Grondo
luglio 21, 2011 § Lascia un commento
Grondo. Grondo. Grondo di sudore. Il sudore è acqua. Grondo. Grondo. Grondo di acqua. Ma se fosse acqua non gronderei. Starei fresca. Invece grondo. Di sudore. Acqua.
Facesse meno caldo mi lamenterei. Perché sono attratta dagli opposti. Facesse freddo mi lamenterei. Perché sono attratta dagli opposti. Mia sorella mi piace. È opposta. Apposta dico che mi piace. Se potessi avere il suo corpo, io. Mia sorella mi piace. Lei non gronda. Né di sudore, né di acqua. A lei il caldo piace. E le piace pure il freddo. A me no.

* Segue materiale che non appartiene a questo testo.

-- pv_equiv track=rewrite | github.com/ccoder74/project_euler | p5_smallest_multiple.py | evenly_divisible
-- ===== SOURCE A (Python) =====
-- def evenly_divisible(n):
--     multipliers = []
--
--     for i in range(1, n + 1):
--         current_number = i
--
--         for element in multipliers:
--             if current_number % element == 0:
--                 current_number = int(current_number / element)
--
--         multipliers.append(current_number)
--
--     return multipliers
-- ===== SOURCE B (Python) =====
-- def evenly_divisible(n):
--     return [_multiplier(i) for i in range(1, n + 1)]
--
--
-- def _multiplier(i):
--     # The LCM-building multiplier for i: i's smallest prime factor p when i is a
--     # prime power p**k, otherwise 1.
--     if i == 1:
--         return 1
--     p = 2
--     while p * p <= i and i % p != 0:
--         p += 1
--     if p * p > i:
--         p = i                      # i is prime
--     m = i
--     while m % p == 0:
--         m //= p
--     return p if m == 1 else 1
-- ===== Notes on version B (the rewrite author's own statement) =====
-- stated objective: faster
-- what changed: Instead of scanning the whole growing multipliers list for every i (O(n^2)), B computes each entry independently by trial division: find i's smallest prime factor p, strip all factors p, and emit p if i was a prime power, else 1.
import Mathlib
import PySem

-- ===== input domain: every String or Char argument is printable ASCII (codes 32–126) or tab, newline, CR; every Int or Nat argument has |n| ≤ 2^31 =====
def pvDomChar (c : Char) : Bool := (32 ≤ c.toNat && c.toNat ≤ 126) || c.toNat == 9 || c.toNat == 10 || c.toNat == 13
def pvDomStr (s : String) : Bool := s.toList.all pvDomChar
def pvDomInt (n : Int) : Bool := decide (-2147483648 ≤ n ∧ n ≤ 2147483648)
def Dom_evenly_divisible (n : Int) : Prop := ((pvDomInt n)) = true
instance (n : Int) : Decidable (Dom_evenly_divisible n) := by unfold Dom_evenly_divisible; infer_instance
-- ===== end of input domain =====

-- B replaces A's O(n^2) rescan of the growing multipliers list by independent
-- trial division per element (find the smallest prime factor, strip it); measured faster.

-- ===== PORT A =====
def evenly_divisible (n : Int) : List Int :=
  (PySem.List.pyRange 1 (n + 1) 1).foldl
    (fun multipliers i =>
      multipliers ++
        [multipliers.foldl
          (fun current element =>
            if PySem.Int.mod current element = 0 then
              -- int(current / element): truncating division, exact here (|values| < 2^53 on Dom)
              PySem.Int.truncdiv current element
            else current)
          i])
    []

-- ===== PORT B =====
-- Source B: while p * p <= i and i % p != 0: p += 1
-- (the 0 < p conjunct is a totality guard only: every call in this program has 2 ≤ p)
def evenlyTrial (i p : Int) : Int :=
  if h : 0 < p ∧ p * p ≤ i ∧ PySem.Int.mod i p ≠ 0 then evenlyTrial i (p + 1) else p
termination_by (i - p).toNat
decreasing_by
  obtain ⟨hp, hpp, hmod⟩ := h
  by_cases hp1 : p = 1
  · subst hp1
    rw [Ne, PySem.Int.mod_eq_zero_iff_dvd] at hmod
    exact absurd (one_dvd i) hmod
  · have h2 : 2 ≤ p := by omega
    have h5 : 2 * p ≤ p * p := by nlinarith
    omega

-- Source B: while m % p == 0: m //= p
-- (the 2 ≤ p and 0 < m conjuncts are totality guards only: they hold at every reachable call)
def evenlyStrip (m p : Int) : Int :=
  if h : 2 ≤ p ∧ 0 < m ∧ PySem.Int.mod m p = 0 then evenlyStrip (PySem.Int.floordiv m p) p else m
termination_by m.toNat
decreasing_by
  have h2 : PySem.Int.floordiv m p < m := by
    rw [PySem.Int.floordiv_lt_iff_lt_mul (by omega)]
    exact lt_mul_of_one_lt_right h.2.1 (by omega)
  have h3 : (0:ℤ) ≤ PySem.Int.floordiv m p := by
    rw [PySem.Int.le_floordiv_iff_mul_le (by omega)]
    omega
  omega

-- Source B _multiplier
def evenlyMult (i : Int) : Int :=
  if i = 1 then 1
  else
    let p0 := evenlyTrial i 2
    let p := if i < p0 * p0 then i else p0
    if evenlyStrip i p = 1 then p else 1

def evenly_divisible_alt (n : Int) : List Int :=
  (PySem.List.pyRange 1 (n + 1) 1).map evenlyMult

-- ===== PRECONDITION & SPEC =====
def Spec_evenly_divisible (n : Int) (out : List Int) : Prop := out = evenly_divisible_alt n
instance (n : Int) (out : List Int) : Decidable (Spec_evenly_divisible n out) := by unfold Spec_evenly_divisible; infer_instance

-- ===== CLAIM (what is proved, stated in full; the proofs are below) =====
def Claim_equal_evenly_divisible : Prop := ∀ (n : Int), Dom_evenly_divisible n → Spec_evenly_divisible n (evenly_divisible n)

-- ===== LEMMAS AND PROOFS =====

-- The common specification: the multiplier at i is i's smallest prime factor if i is a
-- prime power, else 1.
def pvF (i : ℕ) : ℕ := if IsPrimePow i then i.minFac else 1

-- A's inner loop, on ℕ.
def pvDfold (c : ℕ) (L : List ℕ) : ℕ := L.foldl (fun c e => if c % e = 0 then c / e else c) c

theorem pvF_one_or_prime (j : ℕ) : pvF j = 1 ∨ (pvF j).Prime := by
  unfold pvF
  split_ifs with h
  · exact Or.inr (Nat.minFac_prime h.ne_one)
  · exact Or.inl rfl

theorem pvF_eq_prime_iff (p j : ℕ) (hp : p.Prime) : pvF j = p ↔ ∃ k, 1 ≤ k ∧ p ^ k = j := by
  unfold pvF
  split_ifs with h
  · constructor
    · intro hmf
      obtain ⟨q, k, hq, hk, rfl⟩ := h
      rw [(Nat.prime_iff.2 hq).pow_minFac (by omega : k ≠ 0)] at hmf
      exact ⟨k, hk, by rw [hmf]⟩
    · rintro ⟨k, hk, rfl⟩
      exact hp.pow_minFac (by omega : k ≠ 0)
  · constructor
    · intro h1; exact absurd h1.symm hp.ne_one
    · rintro ⟨k, hk, rfl⟩
      exact absurd ⟨p, k, Nat.prime_iff.1 hp, hk, rfl⟩ h

theorem pvDfold_fact (L : List ℕ) (c : ℕ) (hc : 0 < c) (hL : ∀ e ∈ L, e = 1 ∨ e.Prime) :
    0 < pvDfold c L ∧ ∀ p : ℕ, p.Prime →
      (pvDfold c L).factorization p = c.factorization p - L.count p := by
  induction L generalizing c with
  | nil => exact ⟨hc, fun p _ => by simp [pvDfold]⟩
  | cons e L ih =>
    have he := hL e List.mem_cons_self
    have hL' : ∀ x ∈ L, x = 1 ∨ x.Prime := fun x hx => hL x (List.mem_cons_of_mem e hx)
    rcases he with rfl | hq
    · -- e = 1 : the division is by 1 and changes nothing
      have : pvDfold c (1 :: L) = pvDfold c L := by simp [pvDfold]
      rw [this]
      obtain ⟨h1, h2⟩ := ih c hc hL'
      refine ⟨h1, fun p hp => ?_⟩
      rw [h2 p hp, List.count_cons]
      have h1p : ¬ ((1 : ℕ) == p) = true := by simp; exact fun h => hp.ne_one h.symm
      simp [h1p]
    · -- e prime
      by_cases hd : c % e = 0
      · have hdvd : e ∣ c := Nat.dvd_of_mod_eq_zero hd
        have hstep : pvDfold c (e :: L) = pvDfold (c / e) L := by simp [pvDfold, hd]
        rw [hstep]
        have hpos : 0 < c / e := Nat.div_pos (Nat.le_of_dvd hc hdvd) hq.pos
        obtain ⟨h1, h2⟩ := ih (c / e) hpos hL'
        refine ⟨h1, fun p hp => ?_⟩
        rw [h2 p hp, Nat.factorization_div hdvd, Finsupp.tsub_apply, hq.factorization,
          Finsupp.single_apply, List.count_cons]
        by_cases hpe : e = p
        · simp [hpe]; omega
        · simp [hpe]
      · have hstep : pvDfold c (e :: L) = pvDfold c L := by simp [pvDfold, hd]
        rw [hstep]
        obtain ⟨h1, h2⟩ := ih c hc hL'
        refine ⟨h1, fun p hp => ?_⟩
        rw [h2 p hp, List.count_cons]
        by_cases hpe : e = p
        · subst hpe
          have hnd : ¬ e ∣ c := fun hdd => hd (Nat.mod_eq_zero_of_dvd hdd)
          rw [Nat.factorization_eq_zero_of_not_dvd hnd]
          omega
        · simp [hpe]
-- pv_equiv track=rewrite | github.com/SundasNoreen/PythonPrograms | Problem Set 2 Task 4.py | is_n_solveable
-- ===== SOURCE A (Python) =====
-- def is_n_solveable(n,packages):     # n is the total number of nuggets.
-- 	a = 0	                         # Initializing the multiples of each package size.
-- 	b = 0
-- 	c = 0
-- 	for a in range(10):
-- 		if packages[0]*a + packages[1]*b + packages[2]*c == n:
-- 			return 1
-- 		for b in range(10):
-- 			if packages[0]*a + packages[1]*b + packages[2]*c == n:
-- 				return 1
-- 			for c in range(10):
-- 				if packages[0]*a + packages[1]*b + packages[2]*c == n:
-- 					return 1
-- 	return 0
-- ===== SOURCE B (Python) =====
-- def is_n_solveable(n, packages):
--     # Precompute achievable third-package contributions once; then only a double loop.
--     cset = {packages[2] * c for c in range(10)}
--     if any(n - packages[0] * a - packages[1] * b in cset
--            for a in range(10) for b in range(10)):
--         return 1
--     return 0
-- ===== Notes on version B (the rewrite author's own statement) =====
-- stated objective: alternative
-- what changed: Replaced the triple nested loop (with redundant early checks on leftover loop state) by a precomputed set of the third package's ten achievable contributions plus a double loop testing membership of the residual.
import Mathlib
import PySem

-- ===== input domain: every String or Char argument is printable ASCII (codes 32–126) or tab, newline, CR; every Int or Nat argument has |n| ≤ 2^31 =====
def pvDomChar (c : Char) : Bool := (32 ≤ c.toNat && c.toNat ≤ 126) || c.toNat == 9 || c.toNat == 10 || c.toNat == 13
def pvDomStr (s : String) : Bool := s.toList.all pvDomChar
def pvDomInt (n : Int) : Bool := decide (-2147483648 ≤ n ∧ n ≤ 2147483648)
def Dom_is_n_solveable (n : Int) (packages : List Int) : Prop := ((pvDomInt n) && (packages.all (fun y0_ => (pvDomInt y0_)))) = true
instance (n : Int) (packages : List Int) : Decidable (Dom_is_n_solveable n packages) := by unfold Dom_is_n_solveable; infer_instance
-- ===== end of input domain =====

-- B replaces A's triple nested loop by a precomputed set of the third package's
-- contributions plus a double loop with a membership test (objective: alternative).

-- ===== PORT A =====
-- innermost 'for c in range(10)': returns (early-return value, final value of c)
def loopC (p0 p1 p2 n a b : Int) : List Int → Int → Option Int × Int
  | [], c => (none, c)
  | cv :: rest, _ =>
    if p0 * a + p1 * b + p2 * cv = n then (some 1, cv)
    else loopC p0 p1 p2 n a b rest cv

-- middle 'for b in range(10)': carries the leftover c state; returns (value, b, c)
def loopB (p0 p1 p2 n a : Int) : List Int → Int → Int → Option Int × Int × Int
  | [], b, c => (none, b, c)
  | bv :: rest, _, c =>
    if p0 * a + p1 * bv + p2 * c = n then (some 1, bv, c)
    else
      match loopC p0 p1 p2 n a bv (PySem.List.pyRange 0 10 1) c with
      | (some r, c') => (some r, bv, c')
      | (none, c') => loopB p0 p1 p2 n a rest bv c'

-- outer 'for a in range(10)': carries the leftover b, c state
def loopA (p0 p1 p2 n : Int) : List Int → Int → Int → Option Int
  | [], _, _ => none
  | av :: rest, b, c =>
    if p0 * av + p1 * b + p2 * c = n then some 1
    else
      match loopB p0 p1 p2 n av (PySem.List.pyRange 0 10 1) b c with
      | (some r, _, _) => some r
      | (none, b', c') => loopA p0 p1 p2 n rest b' c'

def is_n_solveable (n : Int) (packages : List Int) : Int :=
  let p0 := (PySem.List.pyGet? packages 0).getD 0  -- IndexError excluded by Pre_
  let p1 := (PySem.List.pyGet? packages 1).getD 0
  let p2 := (PySem.List.pyGet? packages 2).getD 0
  match loopA p0 p1 p2 n (PySem.List.pyRange 0 10 1) 0 0 with
  | some r => r
  | none => 0

-- ===== PORT B =====
def is_n_solveable_alt (n : Int) (packages : List Int) : Int :=
  let p0 := (PySem.List.pyGet? packages 0).getD 0  -- IndexError excluded by Pre_
  let p1 := (PySem.List.pyGet? packages 1).getD 0
  let p2 := (PySem.List.pyGet? packages 2).getD 0
  let cset : PySem.Set Int :=
    PySem.Set.ofList ((PySem.List.pyRange 0 10 1).map (fun c => p2 * c))
  if (PySem.List.pyRange 0 10 1).any (fun a =>
       (PySem.List.pyRange 0 10 1).any (fun b =>
         PySem.Set.contains cset (n - p0 * a - p1 * b)))
  then 1 else 0

-- ===== PRECONDITION & SPEC =====
-- A indexes packages[0..2]: fewer than three packages raises IndexError in A.
def Pre_is_n_solveable (n : Int) (packages : List Int) : Prop := 3 ≤ packages.length
instance (n : Int) (packages : List Int) : Decidable (Pre_is_n_solveable n packages) := by unfold Pre_is_n_solveable; infer_instance
def pvWitness_is_n_solveable : Int × List Int := (43, [2, 3, 5])

def Spec_is_n_solveable (n : Int) (packages : List Int) (out : Int) : Prop := out = is_n_solveable_alt n packages
instance (n : Int) (packages : List Int) (out : Int) : Decidable (Spec_is_n_solveable n packages out) := by unfold Spec_is_n_solveable; infer_instance

-- ===== CLAIM (what is proved, stated in full; the proofs are below) =====
def Claim_equal_is_n_solveable : Prop := ∀ (n : Int) (packages : List Int), Dom_is_n_solveable n packages → Pre_is_n_solveable n packages → Spec_is_n_solveable n packages (is_n_solveable n packages)

-- ===== LEMMAS AND PROOFS =====

lemma loopC_fst (p0 p1 p2 n a b : Int) (cs : List Int) (c : Int) :
    (loopC p0 p1 p2 n a b cs c).1 =
      if ∃ cv ∈ cs, p0 * a + p1 * b + p2 * cv = n then some 1 else none := by
  induction cs generalizing c with
  | nil => simp [loopC]
  | cons cv rest ih =>
    simp only [loopC]
    by_cases h : p0 * a + p1 * b + p2 * cv = n
    · rw [if_pos h, if_pos ⟨cv, List.mem_cons_self, h⟩]
    · rw [if_neg h, ih]
      congr 1
      simp only [List.mem_cons, eq_iff_iff]
      constructor
      · rintro ⟨cv', hm, hcv⟩; exact ⟨cv', Or.inr hm, hcv⟩
      · rintro ⟨cv', hm, hcv⟩
        rcases hm with rfl | hm
        · exact absurd hcv h
        · exact ⟨cv', hm, hcv⟩

lemma loopC_snd (p0 p1 p2 n a b : Int) (cs : List Int) (c : Int) :
    (loopC p0 p1 p2 n a b cs c).2 = c ∨ (loopC p0 p1 p2 n a b cs c).2 ∈ cs := by
  induction cs generalizing c with
  | nil => left; rfl
  | cons cv rest ih =>
    simp only [loopC]
    by_cases h : p0 * a + p1 * b + p2 * cv = n
    · rw [if_pos h]; right; exact List.mem_cons_self
    · rw [if_neg h]
      rcases ih cv with h' | h'
      · right; rw [h']; exact List.mem_cons_self
      · right; exact List.mem_cons_of_mem _ h'

lemma loopB_fst (p0 p1 p2 n a : Int) (bs : List Int) (b c : Int)
    (hc : c ∈ PySem.List.pyRange 0 10 1) :
    (loopB p0 p1 p2 n a bs b c).1 =
      if ∃ bv ∈ bs, ∃ cv ∈ PySem.List.pyRange 0 10 1, p0 * a + p1 * bv + p2 * cv = n
      then some 1 else none := by
  induction bs generalizing b c with
  | nil => simp [loopB]
  | cons bv rest ih =>
    simp only [loopB]
    by_cases h : p0 * a + p1 * bv + p2 * c = n
    · rw [if_pos h, if_pos ⟨bv, List.mem_cons_self, c, hc, h⟩]
    · rw [if_neg h]
      have hC := loopC_fst p0 p1 p2 n a bv (PySem.List.pyRange 0 10 1) c
      rcases hp : loopC p0 p1 p2 n a bv (PySem.List.pyRange 0 10 1) c with ⟨r, c'⟩
      rw [hp] at hC
      have hc' : c' ∈ PySem.List.pyRange 0 10 1 := by
        have hS := loopC_snd p0 p1 p2 n a bv (PySem.List.pyRange 0 10 1) c
        rw [hp] at hS
        rcases hS with h' | h'
        · have h'' : c' = c := h'
          rw [h'']; exact hc
        · exact h'
      by_cases hex : ∃ cv ∈ PySem.List.pyRange 0 10 1, p0 * a + p1 * bv + p2 * cv = n
      · rw [if_pos hex] at hC
        have hr : r = some 1 := hC
        subst hr
        show (some 1 : Option Int) = _
        rw [if_pos ⟨bv, List.mem_cons_self, hex⟩]
      · rw [if_neg hex] at hC
        have hr : r = none := hC
        subst hr
        show (loopB p0 p1 p2 n a rest bv c').1 = _
        rw [ih bv c' hc']
        congr 1
        simp only [List.mem_cons, eq_iff_iff]
        constructor
        · rintro ⟨bv', hm, hcv⟩; exact ⟨bv', Or.inr hm, hcv⟩
        · rintro ⟨bv', hm, hcv⟩
          rcases hm with rfl | hm
          · exact absurd hcv hex
          · exact ⟨bv', hm, hcv⟩

lemma loopB_snd (p0 p1 p2 n a : Int) (bs : List Int) (b c : Int)
    (hc : c ∈ PySem.List.pyRange 0 10 1) :
    ((loopB p0 p1 p2 n a bs b c).2.1 = b ∨ (loopB p0 p1 p2 n a bs b c).2.1 ∈ bs) ∧
      (loopB p0 p1 p2 n a bs b c).2.2 ∈ PySem.List.pyRange 0 10 1 := by
  induction bs generalizing b c with
  | nil => exact ⟨Or.inl rfl, hc⟩
  | cons bv rest ih =>
    simp only [loopB]
    by_cases h : p0 * a + p1 * bv + p2 * c = n
    · rw [if_pos h]; exact ⟨Or.inr List.mem_cons_self, hc⟩
    · rw [if_neg h]
      rcases hp : loopC p0 p1 p2 n a bv (PySem.List.pyRange 0 10 1) c with ⟨r, c'⟩
      have hc' : c' ∈ PySem.List.pyRange 0 10 1 := by
        have hS := loopC_snd p0 p1 p2 n a bv (PySem.List.pyRange 0 10 1) c
        rw [hp] at hS
        rcases hS with h' | h'
        · have h'' : c' = c := h'
          rw [h'']; exact hc
        · exact h'
      cases r with
      | some r => exact ⟨Or.inr List.mem_cons_self, hc'⟩
      | none =>
        have hrec := ih bv c' hc'
        refine ⟨?_, hrec.2⟩
        rcases hrec.1 with h' | h'
        · right; show (loopB p0 p1 p2 n a rest bv c').2.1 ∈ _
          rw [h']; exact List.mem_cons_self
        · right; exact List.mem_cons_of_mem _ h'

lemma loopA_eq (p0 p1 p2 n : Int) (as' : List Int) (b c : Int)
    (hb : b ∈ PySem.List.pyRange 0 10 1) (hc : c ∈ PySem.List.pyRange 0 10 1) :
    loopA p0 p1 p2 n as' b c =
      if ∃ av ∈ as', ∃ bv ∈ PySem.List.pyRange 0 10 1,
          ∃ cv ∈ PySem.List.pyRange 0 10 1, p0 * av + p1 * bv + p2 * cv = n
      then some 1 else none := by
  induction as' generalizing b c with
  | nil => simp [loopA]
  | cons av rest ih =>
    simp only [loopA]
    by_cases h : p0 * av + p1 * b + p2 * c = n
    · rw [if_pos h, if_pos ⟨av, List.mem_cons_self, b, hb, c, hc, h⟩]
    · rw [if_neg h]
      have hB := loopB_fst p0 p1 p2 n av (PySem.List.pyRange 0 10 1) b c hc
      rcases hp : loopB p0 p1 p2 n av (PySem.List.pyRange 0 10 1) b c with ⟨r, b', c'⟩
      rw [hp] at hB
      by_cases hex : ∃ bv ∈ PySem.List.pyRange 0 10 1,
          ∃ cv ∈ PySem.List.pyRange 0 10 1, p0 * av + p1 * bv + p2 * cv = n
      · rw [if_pos hex] at hB
        have hr : r = some 1 := hB
        subst hr
        show (some 1 : Option Int) = _
        rw [if_pos ⟨av, List.mem_cons_self, hex⟩]
      · rw [if_neg hex] at hB
        have hr : r = none := hB
        subst hr
        have hsnd := loopB_snd p0 p1 p2 n av (PySem.List.pyRange 0 10 1) b c hc
        rw [hp] at hsnd
        have hc' : c' ∈ PySem.List.pyRange 0 10 1 := hsnd.2
        have hb' : b' ∈ PySem.List.pyRange 0 10 1 := by
          rcases hsnd.1 with h' | h'
          · have h'' : b' = b := h'
            rw [h'']; exact hb
          · exact h'
        show loopA p0 p1 p2 n rest b' c' = _
        rw [ih b' c' hb' hc']
        congr 1
        simp only [List.mem_cons, eq_iff_iff]
        constructor
        · rintro ⟨av', hm, hrest⟩; exact ⟨av', Or.inr hm, hrest⟩
        · rintro ⟨av', hm, hrest⟩
          rcases hm with rfl | hm
          · exact absurd hrest hex
          · exact ⟨av', hm, hrest⟩

lemma main_eq (p0 p1 p2 n : Int) :
    (match loopA p0 p1 p2 n (PySem.List.pyRange 0 10 1) 0 0 with
     | some r => r
     | none => (0 : Int)) =
      (if (PySem.List.pyRange 0 10 1).any (fun a =>
            (PySem.List.pyRange 0 10 1).any (fun b =>
              PySem.Set.contains
                (PySem.Set.ofList ((PySem.List.pyRange 0 10 1).map (fun c => p2 * c)))
                (n - p0 * a - p1 * b)))
       then (1 : Int) else 0) := by
  have h0 : (0 : Int) ∈ PySem.List.pyRange 0 10 1 := by decide
  rw [loopA_eq p0 p1 p2 n (PySem.List.pyRange 0 10 1) 0 0 h0 h0]
  have hiff : ((PySem.List.pyRange 0 10 1).any (fun a =>
      (PySem.List.pyRange 0 10 1).any (fun b =>
        PySem.Set.contains
          (PySem.Set.ofList ((PySem.List.pyRange 0 10 1).map (fun c => p2 * c)))
          (n - p0 * a - p1 * b))) = true) ↔
      (∃ av ∈ PySem.List.pyRange 0 10 1, ∃ bv ∈ PySem.List.pyRange 0 10 1,
        ∃ cv ∈ PySem.List.pyRange 0 10 1, p0 * av + p1 * bv + p2 * cv = n) := by
    simp only [List.any_eq_true, PySem.Set.contains, List.contains_iff_mem,
      PySem.Set.mem_ofList, List.mem_map]
    constructor
    · rintro ⟨av, hav, bv, hbv, cv, hcv, heq⟩
      exact ⟨av, hav, bv, hbv, cv, hcv, by linarith⟩
    · rintro ⟨av, hav, bv, hbv, cv, hcv, heq⟩
      exact ⟨av, hav, bv, hbv, cv, hcv, by linarith⟩
  by_cases hex : ∃ av ∈ PySem.List.pyRange 0 10 1, ∃ bv ∈ PySem.List.pyRange 0 10 1,
      ∃ cv ∈ PySem.List.pyRange 0 10 1, p0 * av + p1 * bv + p2 * cv = n
  · rw [if_pos hex, if_pos (hiff.mpr hex)]
  · rw [if_neg hex, if_neg (fun hany => hex (hiff.mp hany))]

-- ===== VERDICT (by name: the statement is the Claim_ definition above) =====
theorem is_n_solveable_spec : Claim_equal_is_n_solveable := by
  intro n packages _ _
  unfold Spec_is_n_solveable
  exact main_eq ((PySem.List.pyGet? packages 0).getD 0)
    ((PySem.List.pyGet? packages 1).getD 0)
    ((PySem.List.pyGet? packages 2).getD 0) n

Lavoro. Lavoro in un ristorante. Faccio la cameriera. È un buon lavoro. Un lavoro che ha qualche difetto, ma è un buon lavoro. Lavoro in un ristorante. Sul Vesuvio. Cioè, non è sul Vesuvio, ma dà sul Vesuvio. Comunque è abusivo.
Servo i camorristi. Quelli della camorra. Li servo ai tavoli. Mangiano molto. E hanno bisogno di qualcuno che li serva. È così che funziona. C’è chi mangia, e c’è chi serve. Gli opposti. Vengono a festeggiare i matrimoni, i battesimi, le comunioni, le cresime, gli onomastici, i compleanni, le nascite, le morti. Festeggiano spesso.
Lavoro per più di dodici ore. Loro mangiano per più di dodici ore. Mangiano, come se fosse l’ultima cena. Quando arrivano ai tavoli, il proprietario ci dice i nomi dei clienti, e dice, stai attenta a questo, non fare cazzate, dagli tutto quello che ti chiede, non rispondere, rispondi sempre di sì, sorridi, ma non ridere. Poi mi chiede, hai capito? Rispondo, sì.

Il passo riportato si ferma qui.